■ Data for processing

-- pv_equiv track=rewrite | github.com/Pranshu1993/Data-Extraction-Text-Analysis | Code.py | complex_words
-- ===== SOURCE A (Python) =====
-- def complex_words(text):
--     vowels = ['A','E','I','O','U']
--     cw = 0
--     for x in text:
--         count = 0
--         for i in range(0,len(x)-1):
--             if x[i] in vowels and x[i+1] not in vowels:
--                 count = count + 1
--                 if x.endswith("E") or x.endswith("ED"):
--                     count -= 1
--         if count > 2:
--             cw = cw + 1
--     return cw
-- ===== SOURCE B (Python) =====
-- def complex_words(text):
--     cw = 0
--     for x in text:
--         if x.endswith('E') or x.endswith('ED'):
--             continue
--         groups = len(''.join(c if c in 'AEIOU' else ' ' for c in x).split())
--         if x and x[-1] in 'AEIOU':
--             groups -= 1
--         if groups > 2:
--             cw += 1
--     return cw
-- ===== Notes on version B (the rewrite author's own statement) =====
-- stated objective: idiomatic
-- what changed: B replaces A's indexed adjacent-pair scan (with its per-hit cancel-out subtraction for E/ED words) by a staged run-based pipeline: skip E/ED words upfront, blank out every non-vowel, str.split() the result into maximal vowel runs, and count runs not at the word's end (a run followed by a non-vowel is exactly one vowel-to-non-vowel boundary).
import Mathlib
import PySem

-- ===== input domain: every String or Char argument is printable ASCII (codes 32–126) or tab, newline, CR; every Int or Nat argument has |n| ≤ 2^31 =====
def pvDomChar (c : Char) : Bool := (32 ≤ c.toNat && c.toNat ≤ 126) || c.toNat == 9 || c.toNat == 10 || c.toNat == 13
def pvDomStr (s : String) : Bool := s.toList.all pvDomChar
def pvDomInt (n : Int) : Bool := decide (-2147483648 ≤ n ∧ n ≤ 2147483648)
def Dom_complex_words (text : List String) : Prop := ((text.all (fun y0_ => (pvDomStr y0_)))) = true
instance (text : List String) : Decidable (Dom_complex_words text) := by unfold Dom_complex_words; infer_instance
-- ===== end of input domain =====

-- B replaces A's indexed adjacent-pair scan by a staged run-based pipeline
-- (blank out non-vowels, whitespace-split into vowel runs, count runs not at
-- the word's end), skipping E/ED-final words upfront (idiomatic; same cost).


-- ===== PORT A =====
-- literal transliteration of A: indexed inner loop over range(0, len(x)-1),
-- count += 1 at each vowel→non-vowel boundary, then count -= 1 if x ends with "E"/"ED"
def complex_words (text : List String) : Int :=
  let vowels : List Char := ['A', 'E', 'I', 'O', 'U']
  text.foldl (fun cw x =>
    let count : Int :=
      (PySem.List.pyRange 0 (PySem.Str.len x - 1) 1).foldl (fun count i =>
        match PySem.Str.pyGet? x i, PySem.Str.pyGet? x (i + 1) with
        | some a, some b =>
          if a ∈ vowels ∧ b ∉ vowels then
            let c := count + 1
            if PySem.Str.endswith x "E" || PySem.Str.endswith x "ED" then c - 1 else c
          else count
        | _, _ => count) 0
    if count > 2 then cw + 1 else cw) 0

-- ===== PORT B =====
-- transliteration of B: skip E/ED words ('continue'), blank out non-vowels
-- (''.join of the per-char generator = map over the code points), split() into
-- maximal vowel runs, drop the final run if the word ends in a vowel
def complex_words_alt (text : List String) : Int :=
  text.foldl (fun cw x =>
    if PySem.Str.endswith x "E" || PySem.Str.endswith x "ED" then cw
    else
      let groups : Int :=
        (PySem.Chars.split₀ (x.toList.map (fun c =>
          if c ∈ ['A', 'E', 'I', 'O', 'U'] then c else ' '))).length
      let groups : Int :=
        if (match PySem.Str.pyGet? x (-1) with
            | some c => decide (c ∈ ['A', 'E', 'I', 'O', 'U'])
            | none => false) then groups - 1 else groups
      if groups > 2 then cw + 1 else cw) 0

-- ===== PRECONDITION & SPEC =====
def Spec_complex_words (text : List String) (out : Int) : Prop := out = complex_words_alt text
instance (text : List String) (out : Int) : Decidable (Spec_complex_words text out) := by unfold Spec_complex_words; infer_instance

-- ===== CLAIM (what is proved, stated in full; the proofs are below) =====
def Claim_equal_complex_words : Prop := ∀ (text : List String), Dom_complex_words text → Spec_complex_words text (complex_words text)

-- ===== LEMMAS AND PROOFS =====

lemma pv_foldl_id {α β : Type} (l : List α) (acc : β) :
    l.foldl (fun a _ => a) acc = acc := by
  induction l generalizing acc with
  | nil => rfl
  | cons h t ih => simp [ih acc]

-- A's inner loop over an abstract pair list
lemma pv_inner_core (cs : List Char) (pairs : List (Char × Char)) (e : Bool)
    (hpairs : pairs = cs.zip cs.tail)
    (hlen : ((cs.length : Int) - 1) = (pairs.length : Int)) :
    (PySem.List.pyRange 0 ((cs.length : Int) - 1) 1).foldl (fun count i =>
        match PySem.List.pyGet? cs i, PySem.List.pyGet? cs (i + 1) with
        | some a, some b =>
          if a ∈ ['A', 'E', 'I', 'O', 'U'] ∧ b ∉ ['A', 'E', 'I', 'O', 'U'] then
            if e then count + 1 - 1 else count + 1
          else count
        | _, _ => count) (0 : Int)
    = if e then 0
      else (pairs.countP
        (fun p => decide (p.1 ∈ ['A', 'E', 'I', 'O', 'U']) &&
                  !decide (p.2 ∈ ['A', 'E', 'I', 'O', 'U'])) : Int) := by
  have hfold := PySem.List.foldl_pyRange_zero_pyGetD' pairs ('A', 'A')
    (fun (count : Int) (p : Char × Char) =>
      if p.1 ∈ ['A', 'E', 'I', 'O', 'U'] ∧ p.2 ∉ ['A', 'E', 'I', 'O', 'U'] then
        if e then count + 1 - 1 else count + 1
      else count) 0
  rw [hlen]
  have hcongr : ∀ (acc : Int), ∀ i ∈ PySem.List.pyRange 0 ((pairs.length : Int)) 1,
      (match PySem.List.pyGet? cs i, PySem.List.pyGet? cs (i + 1) with
        | some a, some b =>
          if a ∈ ['A', 'E', 'I', 'O', 'U'] ∧ b ∉ ['A', 'E', 'I', 'O', 'U'] then
            if e then acc + 1 - 1 else acc + 1
          else acc
        | _, _ => acc)
      = (fun (count : Int) (p : Char × Char) =>
          if p.1 ∈ ['A', 'E', 'I', 'O', 'U'] ∧ p.2 ∉ ['A', 'E', 'I', 'O', 'U'] then
            if e then count + 1 - 1 else count + 1
          else count) acc (PySem.List.pyGetD pairs i ('A', 'A')) := by
    intro acc i hi
    have hi' := (PySem.List.mem_pyRange_one).1 hi
    have h0 : 0 ≤ i := hi'.1
    have h1 : i < (pairs.length : Int) := hi'.2
    have hkc : i.toNat + 1 < cs.length := by omega
    have hg1 : PySem.List.pyGet? cs i = some cs[i.toNat] :=
      PySem.List.pyGet?_eq_some_getElem cs h0 (by omega)
    have hg2 : PySem.List.pyGet? cs (i + 1) = some cs[i.toNat + 1] := by
      rw [show i + 1 = ((i.toNat + 1 : Nat) : Int) by omega, PySem.List.pyGet?_natCast]
      exact List.getElem?_eq_getElem hkc
    have hgp : PySem.List.pyGetD pairs i ('A', 'A') = (cs[i.toNat], cs[i.toNat + 1]) := by
      rw [PySem.List.pyGetD_eq_getElem pairs ('A', 'A') h0 h1]
      subst hpairs
      simp [List.getElem_zip, List.getElem_tail]
    rw [hg1, hg2, hgp]
  rw [PySem.List.foldl_congr_mem _ _ _ 0 hcongr, hfold]
  cases e with
  | true =>
    simp only [reduceIte]
    have hid := PySem.List.foldl_congr_mem pairs
      (fun (count : Int) (p : Char × Char) =>
        if p.1 ∈ ['A', 'E', 'I', 'O', 'U'] ∧ p.2 ∉ ['A', 'E', 'I', 'O', 'U'] then
          count + 1 - 1 else count)
      (fun (a : Int) (_ : Char × Char) => a) 0
      (fun acc p _ => by beta_reduce; split <;> simp)
    rw [hid, pv_foldl_id pairs 0]
  | false =>
    simp only [reduceIte, Bool.false_eq_true]
    rw [PySem.List.foldl_ite_add_one, zero_add]
    exact congrArg _ (List.countP_congr (fun p _ => by simp))

-- A's inner loop, for a word with character list cs and (constant) endswith-flag e
lemma pv_inner_eq (cs : List Char) (e : Bool) :
    (PySem.List.pyRange 0 ((cs.length : Int) - 1) 1).foldl (fun count i =>
        match PySem.List.pyGet? cs i, PySem.List.pyGet? cs (i + 1) with
        | some a, some b =>
          if a ∈ ['A', 'E', 'I', 'O', 'U'] ∧ b ∉ ['A', 'E', 'I', 'O', 'U'] then
            if e then count + 1 - 1 else count + 1
          else count
        | _, _ => count) (0 : Int)
    = if e then 0
      else ((cs.zip cs.tail).countP
        (fun p => decide (p.1 ∈ ['A', 'E', 'I', 'O', 'U']) &&
                  !decide (p.2 ∈ ['A', 'E', 'I', 'O', 'U'])) : Int) := by
  rcases cs with _ | ⟨c0, cs'⟩
  · simp [PySem.List.pyRange_one_eq_nil]
  · exact pv_inner_core (c0 :: cs') ((c0 :: cs').zip (c0 :: cs').tail) e rfl
      (by simp [List.length_zip])

-- ---- B-side: run counting via split₀ on the vowel-masked string ----

lemma pv_isspace_of_vowel (c : Char) (h : c ∈ ['A', 'E', 'I', 'O', 'U']) :
    PySem.Chars.isspace c = false := by
  fin_cases h <;> decide

lemma pv_isspace_space : PySem.Chars.isspace ' ' = true := by decide

-- the accumulator only contributes its length
lemma pv_len_go (s : List Char) (cur : List Char) (acc : List (List Char)) :
    (PySem.Chars.split₀.go s cur acc).length
      = acc.length + (PySem.Chars.split₀.go s cur []).length := by
  induction s generalizing cur acc with
  | nil =>
    by_cases h : cur.isEmpty <;> simp [PySem.Chars.split₀.go, h]
  | cons c rest ih =>
    by_cases hs : PySem.Chars.isspace c
    · by_cases h : cur.isEmpty
      · simp only [PySem.Chars.split₀.go, hs, h, reduceIte]
        exact ih [] acc
      · simp only [PySem.Chars.split₀.go, hs, h, Bool.false_eq_true, reduceIte]
        rw [ih [] (cur.reverse :: acc), ih [] [cur.reverse]]
        simp only [List.length_cons, List.length_nil]
        omega
    · simp only [PySem.Chars.split₀.go, hs, Bool.false_eq_true, reduceIte]
      exact ih (c :: cur) acc

-- the word count only depends on whether the current run is empty
lemma pv_go_len_cur (s : List Char) (cur cur' : List Char)
    (h : cur ≠ []) (h' : cur' ≠ []) :
    (PySem.Chars.split₀.go s cur []).length
      = (PySem.Chars.split₀.go s cur' []).length := by
  induction s generalizing cur cur' with
  | nil =>
    simp [PySem.Chars.split₀.go, List.isEmpty_iff, h, h']
  | cons c rest ih =>
    by_cases hs : PySem.Chars.isspace c
    · simp only [PySem.Chars.split₀.go, hs, List.isEmpty_iff, h, h', reduceIte]
      rw [pv_len_go rest [] [cur.reverse], pv_len_go rest [] [cur'.reverse]]
      simp
    · simp only [PySem.Chars.split₀.go, hs, Bool.false_eq_true, reduceIte]
      exact ih (c :: cur) (c :: cur') (by simp) (by simp)

-- run count of the masked word = boundary count + (1 if the word ends in a vowel)
lemma pv_runs_eq (cs : List Char) :
    ((PySem.Chars.split₀ (cs.map (fun c =>
        if c ∈ ['A', 'E', 'I', 'O', 'U'] then c else ' '))).length : Int)
    = ((cs.zip cs.tail).countP
        (fun p => decide (p.1 ∈ ['A', 'E', 'I', 'O', 'U']) &&
                  !decide (p.2 ∈ ['A', 'E', 'I', 'O', 'U'])) : Int)
      + (match cs.getLast? with
         | some c => if c ∈ ['A', 'E', 'I', 'O', 'U'] then (1 : Int) else 0
         | none => 0) := by
  induction cs with
  | nil => decide
  | cons c cs ih =>
    cases cs with
    | nil =>
      by_cases hc : c ∈ ['A', 'E', 'I', 'O', 'U']
      · have hm : (if c ∈ ['A', 'E', 'I', 'O', 'U'] then c else ' ') = c := if_pos hc
        have hns := pv_isspace_of_vowel c hc
        simp only [List.map_cons, List.map_nil, hm]
        simp [PySem.Chars.split₀, PySem.Chars.split₀.go, hns, hc]
      · have hm : (if c ∈ ['A', 'E', 'I', 'O', 'U'] then c else ' ') = ' ' := if_neg hc
        simp only [List.map_cons, List.map_nil, hm]
        simp [PySem.Chars.split₀, PySem.Chars.split₀.go, hc, pv_isspace_space]
    | cons d ds =>
      have hlast : (c :: d :: ds).getLast? = (d :: ds).getLast? := by
        simp [List.getLast?_cons_cons]
      by_cases hc : c ∈ ['A', 'E', 'I', 'O', 'U']
      · have hmc : (if c ∈ ['A', 'E', 'I', 'O', 'U'] then c else ' ') = c := if_pos hc
        have hns := pv_isspace_of_vowel c hc
        by_cases hd : d ∈ ['A', 'E', 'I', 'O', 'U']
        · -- both vowels: c joins d's run; the pair (c, d) is not a boundary
          have hmd : (if d ∈ ['A', 'E', 'I', 'O', 'U'] then d else ' ') = d := if_pos hd
          have hnsd := pv_isspace_of_vowel d hd
          have hgo : (PySem.Chars.split₀ ((c :: d :: ds).map (fun c =>
              if c ∈ ['A', 'E', 'I', 'O', 'U'] then c else ' '))).length
              = (PySem.Chars.split₀ ((d :: ds).map (fun c =>
              if c ∈ ['A', 'E', 'I', 'O', 'U'] then c else ' '))).length := by
            simp only [List.map_cons, hmc, hmd, PySem.Chars.split₀, PySem.Chars.split₀.go,
              hns, hnsd, Bool.false_eq_true, reduceIte]
            exact pv_go_len_cur _ _ _ (by simp) (by simp)
          rw [hgo, hlast]
          simp only [List.zip_cons_cons, List.tail_cons, List.countP_cons]
          rw [ih]
          simp [hc, hd]
        · -- vowel then non-vowel: a run ends here; the pair (c, d) is a boundary
          have hmd : (if d ∈ ['A', 'E', 'I', 'O', 'U'] then d else ' ') = ' ' := if_neg hd
          have hgo : (PySem.Chars.split₀ ((c :: d :: ds).map (fun c =>
              if c ∈ ['A', 'E', 'I', 'O', 'U'] then c else ' '))).length
              = 1 + (PySem.Chars.split₀ ((d :: ds).map (fun c =>
              if c ∈ ['A', 'E', 'I', 'O', 'U'] then c else ' '))).length := by
            simp only [List.map_cons, hmc, hmd, PySem.Chars.split₀, PySem.Chars.split₀.go,
              hns, pv_isspace_space, Bool.false_eq_true, reduceIte, List.isEmpty_cons,
              List.isEmpty_nil]
            rw [pv_len_go]
            simp
          rw [hgo, hlast]
          simp only [List.zip_cons_cons, List.tail_cons, List.countP_cons]
          push_cast
          rw [ih]
          simp only [hc, hd, decide_true, decide_false, Bool.not_false, Bool.and_true,
            reduceIte]
          simp only [List.tail_cons]

          ring
      · -- non-vowel head: masked to a blank, skipped; (c, d) is not a boundary
        have hmc : (if c ∈ ['A', 'E', 'I', 'O', 'U'] then c else ' ') = ' ' := if_neg hc
        have hgo : (PySem.Chars.split₀ ((c :: d :: ds).map (fun c =>
            if c ∈ ['A', 'E', 'I', 'O', 'U'] then c else ' '))).length
            = (PySem.Chars.split₀ ((d :: ds).map (fun c =>
            if c ∈ ['A', 'E', 'I', 'O', 'U'] then c else ' '))).length := by
          simp only [List.map_cons, hmc, PySem.Chars.split₀, PySem.Chars.split₀.go,
            pv_isspace_space, List.isEmpty_nil, reduceIte]
        rw [hgo, hlast]
        simp only [List.zip_cons_cons, List.tail_cons, List.countP_cons]
        rw [ih]
        simp [hc]

-- ===== VERDICT (by name: the statement is the Claim_ definition above) =====
theorem complex_words_spec : Claim_equal_complex_words := by
  intro text _
  unfold Spec_complex_words complex_words complex_words_alt
  simp only []
  refine PySem.List.foldl_congr_mem text _ _ 0 (fun cw x _ => ?_)
  simp only [PySem.Str.len_eq, PySem.Str.pyGet?_eq, PySem.Chars.pyGet?_eq_listPyGet?]
  simp only [pv_inner_eq x.toList (PySem.Str.endswith x "E" || PySem.Str.endswith x "ED")]
  cases he : (PySem.Str.endswith x "E" || PySem.Str.endswith x "ED") with
  | true => simp
  | false =>
    simp only [Bool.false_eq_true, reduceIte]
    simp only [PySem.List.pyGet?_neg_one]
    have hruns := pv_runs_eq x.toList
    cases hL : x.toList.getLast? with
    | none =>
      rw [hL] at hruns
      simp at hruns
      simp [hruns]
    | some c =>
      rw [hL] at hruns
      by_cases hcv : c ∈ ['A', 'E', 'I', 'O', 'U']
      · simp [hcv] at hruns
        simp [hruns, hcv]
      · simp [hcv] at hruns
        simp [hruns, hcv]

■ Exercise directions
Please give back exactly the lines of the listing above that run from the one containing "cases e with" through the one containing "(fun (a : Int)", and only those.

■ Your response
  cases e with
  | true =>
    simp only [reduceIte]
    have hid := PySem.List.foldl_congr_mem pairs
      (fun (count : Int) (p : Char × Char) =>
        if p.1 ∈ ['A', 'E', 'I', 'O', 'U'] ∧ p.2 ∉ ['A', 'E', 'I', 'O', 'U'] then
          count + 1 - 1 else count)
      (fun (a : Int) (_ : Char × Char) => a) 0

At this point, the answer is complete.